Statistical and Mathematical Physics

Professor Gerald A. Goldin

My work addresses fundamental questions in quantum physics, including the quantization of vortex motion in ideal superfluids, the quantum field theory of anyons in 2+1 dimensions, generalized configuration spaces for statistical and quantum physics, non-Abelian Born-Infeld and other generalizations of the Yang-Mills equations, and various nonlinear modifications of quantum mechanics. My interests also include representations of infinite-dimensional Lie algebras (current algebras) and groups as applied in quantum theory.
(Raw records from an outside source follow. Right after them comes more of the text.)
-- pv_equiv track=rewrite | github.com/MrBrantCode/unitest_baseline | mut_generate/mist_train_cf/cf_86827/solution.py | convert_integers_to_strings
-- ===== SOURCE A (Python) =====
-- def convert_integers_to_strings(arr):
--     def convert_to_roman(num):
--         roman_map = {
--             1: 'I',
--             4: 'IV',
--             5: 'V',
--             9: 'IX',
--             10: 'X',
--             40: 'XL',
--             50: 'L',
--             90: 'XC',
--             100: 'C',
--             400: 'CD',
--             500: 'D',
--             900: 'CM',
--             1000: 'M'
--         }
--
--         result = ''
--
--         for value, symbol in sorted(roman_map.items(), reverse=True):
--             while num >= value:
--                 result += symbol
--                 num -= value
--
--         return result
--
--     def convert_to_binary(num):
--         return bin(int(num))[2:]
--
--     converted = []
--
--     for num in arr:
--         if num < 0:
--             continue
--
--         if num % 2 == 0:
--             converted.append(convert_to_roman(num))
--         else:
--             converted.append(convert_to_binary(num))
--
--     converted = list(set(converted))
--     converted.sort(key=lambda x: (-len(x), x))
--
--     if len(converted) > 500:
--         converted = converted[:500]
--
--     return ','.join(converted)
-- ===== SOURCE B (Python) =====
-- def convert_integers_to_strings(arr):
--     ones = ['', 'I', 'II', 'III', 'IV', 'V', 'VI', 'VII', 'VIII', 'IX']
--     tens = ['', 'X', 'XX', 'XXX', 'XL', 'L', 'LX', 'LXX', 'LXXX', 'XC']
--     hundreds = ['', 'C', 'CC', 'CCC', 'CD', 'D', 'DC', 'DCC', 'DCCC', 'CM']
--
--     def roman(n):
--         return ('M' * (n // 1000) + hundreds[n // 100 % 10]
--                 + tens[n // 10 % 10] + ones[n % 10])
--
--     parts = {roman(n) if n % 2 == 0 else format(n, 'b') for n in arr if n >= 0}
--     return ','.join(sorted(parts, key=lambda s: (-len(s), s))[:500])
-- ===== Notes on version B (the rewrite author's own statement) =====
-- stated objective: idiomatic
-- what changed: Roman conversion is done by place-value table lookup per decimal digit ('M'*(n//1000) plus hundreds/tens/ones tables) instead of A's greedy subtraction loop over 13 sorted symbol values, and the pipeline becomes a set comprehension with sorted(...)[:500] instead of an appending loop, list(set(...)), in-place sort and conditional truncation.
import Mathlib
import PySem

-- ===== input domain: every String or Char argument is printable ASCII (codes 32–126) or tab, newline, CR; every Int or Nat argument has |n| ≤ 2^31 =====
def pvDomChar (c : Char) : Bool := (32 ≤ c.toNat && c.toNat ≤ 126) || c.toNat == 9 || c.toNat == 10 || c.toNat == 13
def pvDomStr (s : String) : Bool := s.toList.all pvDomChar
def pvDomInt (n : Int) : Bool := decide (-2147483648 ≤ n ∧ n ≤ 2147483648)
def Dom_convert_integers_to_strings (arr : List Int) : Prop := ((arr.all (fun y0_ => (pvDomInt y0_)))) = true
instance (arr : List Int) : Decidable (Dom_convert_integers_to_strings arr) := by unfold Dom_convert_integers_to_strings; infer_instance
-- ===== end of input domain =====

-- B replaces A's greedy subtraction loop over the 13 roman symbols by direct place-value
-- table lookup per decimal digit, and the appending loop / conditional truncation by a
-- comprehension-style pipeline (objective: idiomatic; same return value).

-- ===== PORT A =====
-- roman_map dict literal (insertion order)
def romanMap : PySem.Dict Int String := PySem.Dict.ofList
  [(1,"I"),(4,"IV"),(5,"V"),(9,"IX"),(10,"X"),(40,"XL"),(50,"L"),(90,"XC"),
   (100,"C"),(400,"CD"),(500,"D"),(900,"CM"),(1000,"M")]

-- 'while num >= value: result += symbol; num -= value'
-- (the '0 < value' conjunct only makes the recursion total; every value in romanMap is positive)
def romanWhile (value : Int) (symbol : String) (result : String) (num : Int) : String × Int :=
  if _h : value ≤ num ∧ 0 < value then romanWhile value symbol (result ++ symbol) (num - value)
  else (result, num)
termination_by num.toNat
decreasing_by omega

def convert_to_roman (num : Int) : String :=
  ((PySem.List.sorted2 (PySem.Dict.items romanMap) (fun p => p.1) (fun p => p.2) true).foldl
    (fun st p => romanWhile p.1 p.2 st.1 st.2) ("", num)).1

-- bin(int(num))[2:]
def convert_to_binary (num : Int) : String :=
  PySem.Str.slice (PySem.Int.pyBin num) (some 2) none

def convert_integers_to_strings (arr : List Int) : String :=
  let converted : List String := arr.foldl (fun acc num =>
    if num < 0 then acc
    else if PySem.Int.mod num 2 == 0 then acc ++ [convert_to_roman num]
    else acc ++ [convert_to_binary num]) []
  let converted := PySem.Set.ofList converted
  let converted := PySem.List.sorted2 converted (fun x => -(PySem.Str.len x)) (fun x => x) false
  let converted := if (converted.length : Int) > 500 then converted.take 500 else converted
  PySem.Str.join "," converted

-- ===== PORT B =====
def pvOnes : List String := ["","I","II","III","IV","V","VI","VII","VIII","IX"]
def pvTens : List String := ["","X","XX","XXX","XL","L","LX","LXX","LXXX","XC"]
def pvHundreds : List String := ["","C","CC","CCC","CD","D","DC","DCC","DCCC","CM"]

-- 'M' * k : str*int is not in PySem; hand-ported, exact: max(k,0) copies concatenated
def pyStrMulN (s : String) : Nat → String
  | 0 => ""
  | m+1 => s ++ pyStrMulN s m
def pyStrMul (s : String) (k : Int) : String := pyStrMulN s k.toNat

-- hundreds[n//100%10] etc.; the index is always in 0..9 for n ≥ 0, so the default is never reached
def roman_alt (n : Int) : String :=
  pyStrMul "M" (PySem.Int.floordiv n 1000)
    ++ PySem.List.pyGetD pvHundreds (PySem.Int.mod (PySem.Int.floordiv n 100) 10) ""
    ++ PySem.List.pyGetD pvTens (PySem.Int.mod (PySem.Int.floordiv n 10) 10) ""
    ++ PySem.List.pyGetD pvOnes (PySem.Int.mod n 10) ""

def convert_integers_to_strings_alt (arr : List Int) : String :=
  let parts := PySem.Set.ofList ((arr.filter (fun n => 0 ≤ n)).map
    (fun n => if PySem.Int.mod n 2 == 0 then roman_alt n else PySem.Int.toBin n))
  PySem.Str.join ","
    ((PySem.List.sorted2 parts (fun s => -(PySem.Str.len s)) (fun s => s) false).take 500)

-- ===== PRECONDITION & SPEC =====
def Spec_convert_integers_to_strings (arr : List Int) (out : String) : Prop := out = convert_integers_to_strings_alt arr
instance (arr : List Int) (out : String) : Decidable (Spec_convert_integers_to_strings arr out) := by unfold Spec_convert_integers_to_strings; infer_instance

-- ===== CLAIM (what is proved, stated in full; the proofs are below) =====
def Claim_equal_convert_integers_to_strings : Prop := ∀ (arr : List Int), Dom_convert_integers_to_strings arr → Spec_convert_integers_to_strings arr (convert_integers_to_strings arr)

-- ===== LEMMAS AND PROOFS =====

-- the greedy loop is 'count copies of the symbol, remainder'
theorem romanWhile_spec (v : Nat) (hv : 0 < v) (s res : String) (m : Nat) :
    romanWhile (v : Int) s res (m : Int) = (res ++ pyStrMulN s (m / v), ((m % v : Nat) : Int)) := by
  induction m using Nat.strong_induction_on generalizing res with
  | _ m ih =>
    rw [romanWhile]
    by_cases hc : v ≤ m
    · rw [dif_pos ⟨by exact_mod_cast hc, by exact_mod_cast hv⟩]
      have hsub : (m : Int) - (v : Int) = ((m - v : Nat) : Int) := by push_cast [hc]; ring
      rw [hsub, ih (m - v) (by omega) (res ++ s)]
      rw [Nat.div_eq_sub_div hv hc, Nat.mod_eq_sub_mod hc]
      show _ = (res ++ pyStrMulN s ((m - v) / v + 1), _)
      have h1 : pyStrMulN s ((m - v) / v + 1) = s ++ pyStrMulN s ((m - v) / v) := rfl
      rw [h1, ← String.append_assoc]
    · rw [dif_neg (by omega)]
      rw [Nat.div_eq_of_lt (by omega), Nat.mod_eq_of_lt (by omega)]
      show _ = (res ++ "", _)
      rw [String.append_empty]

-- sorted(roman_map.items(), reverse=True) is the descending literal list
theorem sortedPairs_eq :
    PySem.List.sorted2 (PySem.Dict.items romanMap) (fun p => p.1) (fun p => p.2) true =
    [((1000:Int),"M"),(900,"CM"),(500,"D"),(400,"CD"),(100,"C"),(90,"XC"),(50,"L"),(40,"XL"),
     (10,"X"),(9,"IX"),(5,"V"),(4,"IV"),(1,"I")] := by decide

-- the part of the greedy output below 1000, as a function of r = m % 1000
def pvTA (r : Nat) : String :=
  pyStrMulN "CM" (r / 900) ++ pyStrMulN "D" (r % 900 / 500) ++ pyStrMulN "CD" (r % 900 % 500 / 400)
  ++ pyStrMulN "C" (r % 900 % 500 % 400 / 100) ++ pyStrMulN "XC" (r % 900 % 500 % 400 % 100 / 90)
  ++ pyStrMulN "L" (r % 900 % 500 % 400 % 100 % 90 / 50)
  ++ pyStrMulN "XL" (r % 900 % 500 % 400 % 100 % 90 % 50 / 40)
  ++ pyStrMulN "X" (r % 900 % 500 % 400 % 100 % 90 % 50 % 40 / 10)
  ++ pyStrMulN "IX" (r % 900 % 500 % 400 % 100 % 90 % 50 % 40 % 10 / 9)
  ++ pyStrMulN "V" (r % 900 % 500 % 400 % 100 % 90 % 50 % 40 % 10 % 9 / 5)
  ++ pyStrMulN "IV" (r % 900 % 500 % 400 % 100 % 90 % 50 % 40 % 10 % 9 % 5 / 4)
  ++ pyStrMulN "I" (r % 900 % 500 % 400 % 100 % 90 % 50 % 40 % 10 % 9 % 5 % 4 / 1)

def pvTB (r : Nat) : String :=
  pvHundreds.getD (r / 100) "" ++ pvTens.getD (r / 10 % 10) "" ++ pvOnes.getD (r % 10) ""

set_option maxHeartbeats 4000000 in
set_option maxRecDepth 10000 in
theorem pvT_eq : ∀ r : Nat, r < 1000 → pvTA r = pvTB r := by decide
Professor Sheldon Goldstein

My research is focused primarily on the foundations of quantum mechanics, and in particular on the heretical version of nonrelativistic quantum mechanics known as Bohmian mechanics. The work involves both the mathematical, physical, and conceptual analysis of Bohmian mechanics itself as well as the search for suitable relativistic extensions. The goal is to understand exactly what quantum theory says and why nature should be governed by anything so bizarre as quantum theory.

Professor Joel Lebowitz

My work covers a wide variety of problems in equilibrium and non-equilibrium statistical mechanics and involves a mixture of rigorous and non-rigorous methods. The main theme of the work is the microscopic origin of macroscopic behavior. This includes: 1) Phase transitions in equilibrium and non-equilibrium systems; 2) Derivation of hydrodynamical equations from microscopic kinetics; 3) Phase segregation dynamics; 4) Statistical mechanics of plasmas; 5) Time evolution of micro- and macro-quantum systems.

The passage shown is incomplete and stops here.